As a Quaker with anti-slavery convictions, Lindley introduced several bills to curb slavery, one of which called for an end to the importation of slaves from Africa to North Carolina, a crucial first step toward abolition. The slave trade in North Carolina was outlawed in 1794, partly through Lindley's efforts, though slavery itself survived until the Civil War. Lindley left the General Assembly in 1805.

== Settling in Indiana ==

As new land in the Midwest was opened to settlement, land-hungry Quakers – often motivated by their ideals regarding slavery – began to move out of the "Quaker Belt" of the South. By 1808, Jonathan Lindley had already been considering a move west from North Carolina. As a successful landowner and lumber merchant, he was not motivated by the slavery issue alone. The Midwest's unbroken forests were primarily what attracted him north. Indiana Territory attracted many Southerners, in large part due to the Northwest Ordinance of 1787, which radically simplified land titles and helped owners secure a clear legal hold on their property. This appealed to settlers from the South, where deeding new land had grown complicated and often led to protracted, even violent, disputes.

Lindley and his son Zachariah traveled overland to Indiana Territory in 1808 to prospect for land. Lindley was mesmerized by Indiana's old-growth woodlands. He purchased large tracts of land along the Wabash River in present-day Parke County and initially intended to establish a Quaker colony near Fort Harrison, just north of the future site of Terre Haute. (In 1816, Lindley was still the largest stockholder in Abraham Markle's "Terre Haute Company," which platted the town in 1821. Some sources cite him as a founder of Terre Haute.)

Zachariah Lindley had established a grist mill on Lick Creek, in the limestone uplands forty miles northwest of Louisville, near what became Paoli, Indiana. Jonathan Lindley returned from North Carolina in 1811 with around twenty families. At least eleven of these families were "free colored," descendants of Africans and Lumbee, a Native American tribe in southeastern North Carolina. (The Lumbee often married African Americans and thus came to be classified as "colored" by the state.) Increasingly stripped of their rights by the Black Codes in the antebellum South, free blacks had compelling reasons to leave and often resettled near Quakers when they moved to the Midwest.

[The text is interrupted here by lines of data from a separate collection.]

-- pv_equiv track=rewrite | github.com/cgc/muzero-general | games/gametools/obstacle_mazes.py | parse_tile_array
-- ===== SOURCE A (Python) =====
-- def parse_tile_array(tile_array, padding=1, ignore='.'):
--     objs = {}
--     h, w = len(tile_array), len(tile_array[0])
--     v_pad = ['='*w for _ in range(padding)]
--     h_pad = '='*padding
--     for y, row in enumerate(v_pad+tile_array+v_pad):
--         padded_row = h_pad+row+h_pad
--         for x, c in enumerate(padded_row):
--             if c in ignore:
--                 continue
--             loc = (x, y)
--             obj = objs.get(c, set([])) | {loc}
--             objs[c] = obj
--     return objs
-- ===== SOURCE B (Python) =====
-- def parse_tile_array(tile_array, padding=1, ignore='.'):
--     # Same result as the padded-string version, but without building any padded
--     # strings: one direct pass over the tile interior plus analytic range loops
--     # that generate the '=' frame coordinates.
--     objs = {}
--     pad = max(padding, 0)
--     h, w = len(tile_array), len(tile_array[0])
--     width = w + 2 * pad
--
--     def add(c, x, y):
--         if c not in ignore:
--             objs.setdefault(c, set()).add((x, y))
--
--     def frame_row(y):
--         for x in range(width):
--             add('=', x, y)
--
--     for y in range(pad):                        # top frame rows
--         frame_row(y)
--     for y, row in enumerate(tile_array, pad):   # interior rows
--         for x in range(pad):
--             add('=', x, y)
--         for x, c in enumerate(row, pad):
--             add(c, x, y)
--         for x in range(pad + len(row), pad + len(row) + pad):
--             add('=', x, y)
--     for y in range(pad + h, pad + h + pad):     # bottom frame rows
--         frame_row(y)
--     return objs
-- ===== Notes on version B (the rewrite author's own statement) =====
-- stated objective: faster
-- what changed: Instead of materializing padded rows ('='*w strings, h_pad+row+h_pad concatenations) and scanning them with one uniform double loop that rebuilds each character's set via 'objs.get(c, set()) | {loc}' (a full set copy per cell), B scans the tile interior directly and generates the '=' frame coordinates analytically with range loops, accumulating via dict.setdefault into sets mutated in place with .add.
import Mathlib
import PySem

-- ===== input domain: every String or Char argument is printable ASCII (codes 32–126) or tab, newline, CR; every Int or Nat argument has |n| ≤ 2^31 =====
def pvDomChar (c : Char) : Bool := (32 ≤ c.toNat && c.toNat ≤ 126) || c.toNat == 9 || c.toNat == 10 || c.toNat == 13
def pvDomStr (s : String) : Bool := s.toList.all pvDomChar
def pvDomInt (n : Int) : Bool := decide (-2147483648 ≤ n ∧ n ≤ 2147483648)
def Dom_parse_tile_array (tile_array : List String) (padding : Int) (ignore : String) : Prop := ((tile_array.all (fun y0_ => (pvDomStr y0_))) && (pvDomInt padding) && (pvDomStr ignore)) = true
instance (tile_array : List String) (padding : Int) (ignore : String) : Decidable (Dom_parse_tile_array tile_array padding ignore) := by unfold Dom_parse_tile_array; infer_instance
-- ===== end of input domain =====

-- B replaces A's padded-string construction and uniform double scan by a direct pass over the
-- tile interior plus analytic range loops that generate the '=' frame (alternative decomposition).


-- ===== PORT A =====
-- A's inner loop: 'for x, c in enumerate(padded_row): if c in ignore: continue;
--                  loc = (x, y); obj = objs.get(c, set([])) | {loc}; objs[c] = obj'
def pvRowA (ignore : String) (y : Int) (objs : PySem.Dict String (PySem.Set (Int × Int)))
    (padded_row : List Char) : PySem.Dict String (PySem.Set (Int × Int)) :=
  (PySem.List.enumerate padded_row).foldl
    (fun objs xc =>
      if PySem.Str.isIn (String.ofList [xc.2]) ignore then objs
      else
        let loc : Int × Int := (xc.1, y)
        let obj := PySem.Set.union (objs.getD (String.ofList [xc.2]) PySem.Set.empty) (PySem.Set.ofList [loc])
        objs.insert (String.ofList [xc.2]) obj)
    objs

def parse_tile_array (tile_array : List String) (padding : Int) (ignore : String) : List (String × List (Int × Int)) :=
  -- 'len(tile_array[0])' raises IndexError on []; Pre_ excludes that input, so the 0 branch is unreachable
  let w : Nat := match tile_array with | [] => 0 | r :: _ => r.toList.length
  let v_pad : List (List Char) := List.replicate padding.toNat (List.replicate w '=')  -- ['='*w]*padding ('' * negative = '')
  let h_pad : List Char := List.replicate padding.toNat '='
  let objs : PySem.Dict String (PySem.Set (Int × Int)) :=
    (PySem.List.enumerate (v_pad ++ tile_array.map String.toList ++ v_pad)).foldl
      (fun objs yrow => pvRowA ignore yrow.1 objs (h_pad ++ yrow.2 ++ h_pad))
      PySem.Dict.empty
  objs.items

-- ===== PORT B =====
-- Source B's 'add(c, x, y)': if c not in ignore: objs.setdefault(c, set()).add((x, y))
-- (setdefault-then-mutate-in-place keeps the key's position and updates its value: Dict.modify)
def pvAdd (ignore : String) (objs : PySem.Dict String (PySem.Set (Int × Int))) (c : Char) (x y : Int) :
    PySem.Dict String (PySem.Set (Int × Int)) :=
  if !PySem.Str.isIn (String.ofList [c]) ignore then
    objs.modify (String.ofList [c]) PySem.Set.empty (fun s => PySem.Set.add s (x, y))
  else objs

-- Source B's 'frame_row(y)': for x in range(width): add('=', x, y)
def pvFrameRowB (ignore : String) (width y : Int) (objs : PySem.Dict String (PySem.Set (Int × Int))) :
    PySem.Dict String (PySem.Set (Int × Int)) :=
  (PySem.List.pyRange 0 width).foldl (fun d x => pvAdd ignore d '=' x y) objs

def parse_tile_array_alt (tile_array : List String) (padding : Int) (ignore : String) : List (String × List (Int × Int)) :=
  -- 'len(tile_array[0])' raises IndexError on []; Pre_ excludes that input, so the 0 branch is unreachable
  let pad : Int := max padding 0
  let h : Int := tile_array.length
  let w : Int := ((match tile_array with | [] => 0 | r :: _ => r.toList.length : Nat) : Int)
  let width : Int := w + 2 * pad
  let objs0 := (PySem.List.pyRange 0 pad).foldl          -- top frame rows
    (fun d y => pvFrameRowB ignore width y d) PySem.Dict.empty
  let objs1 := (PySem.List.enumerate (tile_array.map String.toList) pad).foldl   -- interior rows
    (fun d yrow =>
      let y := yrow.1
      let row := yrow.2
      let d := (PySem.List.pyRange 0 pad).foldl (fun d x => pvAdd ignore d '=' x y) d
      let d := (PySem.List.enumerate row pad).foldl (fun d xc => pvAdd ignore d xc.2 xc.1 y) d
      (PySem.List.pyRange (pad + row.length) (pad + row.length + pad)).foldl
        (fun d x => pvAdd ignore d '=' x y) d)
    objs0
  let objs2 := (PySem.List.pyRange (pad + h) (pad + h + pad)).foldl              -- bottom frame rows
    (fun d y => pvFrameRowB ignore width y d) objs1
  objs2.items

-- ===== PRECONDITION & SPEC =====
-- Pre_ excludes exactly the empty tile_array, on which A (and B alike) raises IndexError at 'tile_array[0]'.
def Pre_parse_tile_array (tile_array : List String) (padding : Int) (ignore : String) : Prop :=
  tile_array ≠ []
instance (tile_array : List String) (padding : Int) (ignore : String) : Decidable (Pre_parse_tile_array tile_array padding ignore) := by unfold Pre_parse_tile_array; infer_instance
def pvWitness_parse_tile_array : List String × Int × String := (["ab", ".="], 1, ".")

def Spec_parse_tile_array (tile_array : List String) (padding : Int) (ignore : String) (out : List (String × List (Int × Int))) : Prop := out = parse_tile_array_alt tile_array padding ignore
instance (tile_array : List String) (padding : Int) (ignore : String) (out : List (String × List (Int × Int))) : Decidable (Spec_parse_tile_array tile_array padding ignore out) := by unfold Spec_parse_tile_array; infer_instance

-- ===== CLAIM (what is proved, stated in full; the proofs are below) =====
def Claim_equal_parse_tile_array : Prop := ∀ (tile_array : List String) (padding : Int) (ignore : String), Dom_parse_tile_array tile_array padding ignore → Pre_parse_tile_array tile_array padding ignore → Spec_parse_tile_array tile_array padding ignore (parse_tile_array tile_array padding ignore)

-- ===== LEMMAS AND PROOFS =====

-- A's per-cell update equals B's 'add' (union with a singleton set = Set.add; dict re-insert = setdefault-and-mutate).
theorem pv_step_eq (ignore : String) (d : PySem.Dict String (PySem.Set (Int × Int))) (x y : Int) (c : Char) :
    (if PySem.Str.isIn (String.ofList [c]) ignore then d
     else d.insert (String.ofList [c])
       (PySem.Set.union (d.getD (String.ofList [c]) PySem.Set.empty) (PySem.Set.ofList [(x, y)]))) =
    pvAdd ignore d c x y := by
  unfold pvAdd PySem.Dict.modify
  cases h : PySem.Str.isIn (String.ofList [c]) ignore <;>
    simp [PySem.Set.union, PySem.Set.update, PySem.Set.ofList, PySem.Set.add, PySem.Set.empty, List.foldl]

-- a fold over 'enumerate(replicate p r, s)' is a fold over 'range(s, s + p)' with the constant element r
theorem pv_foldl_enum_replicate {α β : Type} (F : β → Int × α → β) (r : α) :
    ∀ (p : Nat) (s : Int) (d : β),
      (PySem.List.enumerate (List.replicate p r) s).foldl F d =
      (PySem.List.pyRange s (s + p)).foldl (fun d y => F d (y, r)) d := by
  intro p
  induction p with
  | zero => intro s d; simp [PySem.List.enumerate_nil, PySem.List.pyRange]
  | succ p ih =>
    intro s d
    rw [PySem.List.pyRange_one_cons (show s < s + ((p + 1 : Nat) : Int) by push_cast; omega),
      List.foldl_cons]
    rw [List.replicate_succ, PySem.List.enumerate_cons, List.foldl_cons, ih]
    have hb : s + 1 + (p : Int) = s + ((p + 1 : Nat) : Int) := by push_cast; ring
    rw [hb]

-- A's row scan, with every per-cell step rewritten to B's 'add'
theorem pvRowA_eq (ignore : String) (y : Int) (d : PySem.Dict String (PySem.Set (Int × Int)))
    (l : List Char) :
    pvRowA ignore y d l =
    (PySem.List.enumerate l).foldl (fun d xc => pvAdd ignore d xc.2 xc.1 y) d := by
  unfold pvRowA
  congr 1
  funext d xc
  obtain ⟨x, c⟩ := xc
  exact pv_step_eq ignore d x y c

-- A's scan of one padded interior row equals B's three-segment pass over that row
theorem pv_row_eq (ignore : String) (y : Int) (p : Nat) (row : List Char)
    (d : PySem.Dict String (PySem.Set (Int × Int))) :
    pvRowA ignore y d (List.replicate p '=' ++ row ++ List.replicate p '=') =
    (PySem.List.pyRange ((p : Int) + row.length) ((p : Int) + row.length + p)).foldl
      (fun d x => pvAdd ignore d '=' x y)
      ((PySem.List.enumerate row (p : Int)).foldl (fun d xc => pvAdd ignore d xc.2 xc.1 y)
        ((PySem.List.pyRange 0 (p : Int)).foldl (fun d x => pvAdd ignore d '=' x y) d)) := by
  rw [pvRowA_eq, PySem.List.enumerate_append, PySem.List.enumerate_append,
    List.foldl_append, List.foldl_append]
  rw [pv_foldl_enum_replicate, pv_foldl_enum_replicate]
  simp only [zero_add, List.length_replicate, List.length_append]
  congr 1

-- A's scan of one all-'=' padding row equals B's frame_row
theorem pv_frame_eq (ignore : String) (y : Int) (p w : Nat)
    (d : PySem.Dict String (PySem.Set (Int × Int))) :
    pvRowA ignore y d (List.replicate p '=' ++ List.replicate w '=' ++ List.replicate p '=') =
    pvFrameRowB ignore ((w : Int) + 2 * (p : Int)) y d := by
  rw [← List.replicate_add, ← List.replicate_add, pvRowA_eq, pv_foldl_enum_replicate]
  unfold pvFrameRowB
  have hb : (0 : Int) + ((p + w + p : Nat) : Int) = (w : Int) + 2 * (p : Int) := by push_cast; ring
  rw [hb]

theorem pv_main (tile_array : List String) (padding : Int) (ignore : String)
    (hpre : tile_array ≠ []) :
    parse_tile_array tile_array padding ignore = parse_tile_array_alt tile_array padding ignore := by
  obtain ⟨r, rest, rfl⟩ := List.exists_cons_of_ne_nil hpre
  have hpad : max padding 0 = ((padding.toNat : Nat) : Int) := by omega
  simp only [parse_tile_array, parse_tile_array_alt, hpad,
    PySem.List.enumerate_append, List.foldl_append, pv_foldl_enum_replicate]
  simp only [pv_frame_eq]
  simp only [pv_row_eq]
  simp only [List.length_replicate, List.length_append, List.length_map, List.length_cons,
    zero_add, Nat.cast_add, Nat.cast_one]

-- ===== VERDICT (by name: the statement is the Claim_ definition above) =====
theorem parse_tile_array_spec : Claim_equal_parse_tile_array := by
  intro tile_array padding ignore _hdom hpre
  exact pv_main tile_array padding ignore hpre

Originally intending to settle in the Wabash Valley, Lindley's settlers (numbering 218 people) were turned back by the outbreak of conflict between Tecumseh's Shawnee Confederation and the Indiana militia led by Territorial Governor William Henry Harrison. Turned away from the Wabash Valley, Jonathan Lindley and his family lived first near Richmond, Indiana, then purchased land at Lick Creek in what was later christened Orange County, Indiana, after his North Carolina birthplace. (Lick Creek itself was apparently named for a tributary of the Haw River near the old Lindley Mill in Chatham County, North Carolina.

Lindley's Lick Creek settlement, four miles east of the later town of Paoli along the road to Chambersburg, was one of the earliest white settlements in southern Indiana. Many of the free black settlers who moved north with him settled farther back away from the Chambersburg Road, in a remote part of what became the Hoosier National Forest. This settlement is also often referred to as "Lick Creek" or "Little Africa" and was abandoned by the early 20th century.

In 1814, Lindley became an Indiana territorial court judge. He was a member of Indiana House of Representatives from 1816 to 1817, where he served on a committee to locate a spot for a state university (at that time called Indiana Seminary) in Bloomington. Lindley thus played a role in founding both the University of North Carolina and Indiana University.

He died in Orange County on April 5, 1828. His interment was at Old Lick Creek Quaker Cemetery, along U.S. 150 in Chambersburg, Indiana.

The Thomas Elwood Lindley House in Paoli was owned by Jonathan Lindley's son and was built in 1869 on land deeded to him in 1812. In 1974, the house was given to the Orange County Historical Society and is often open to visitors.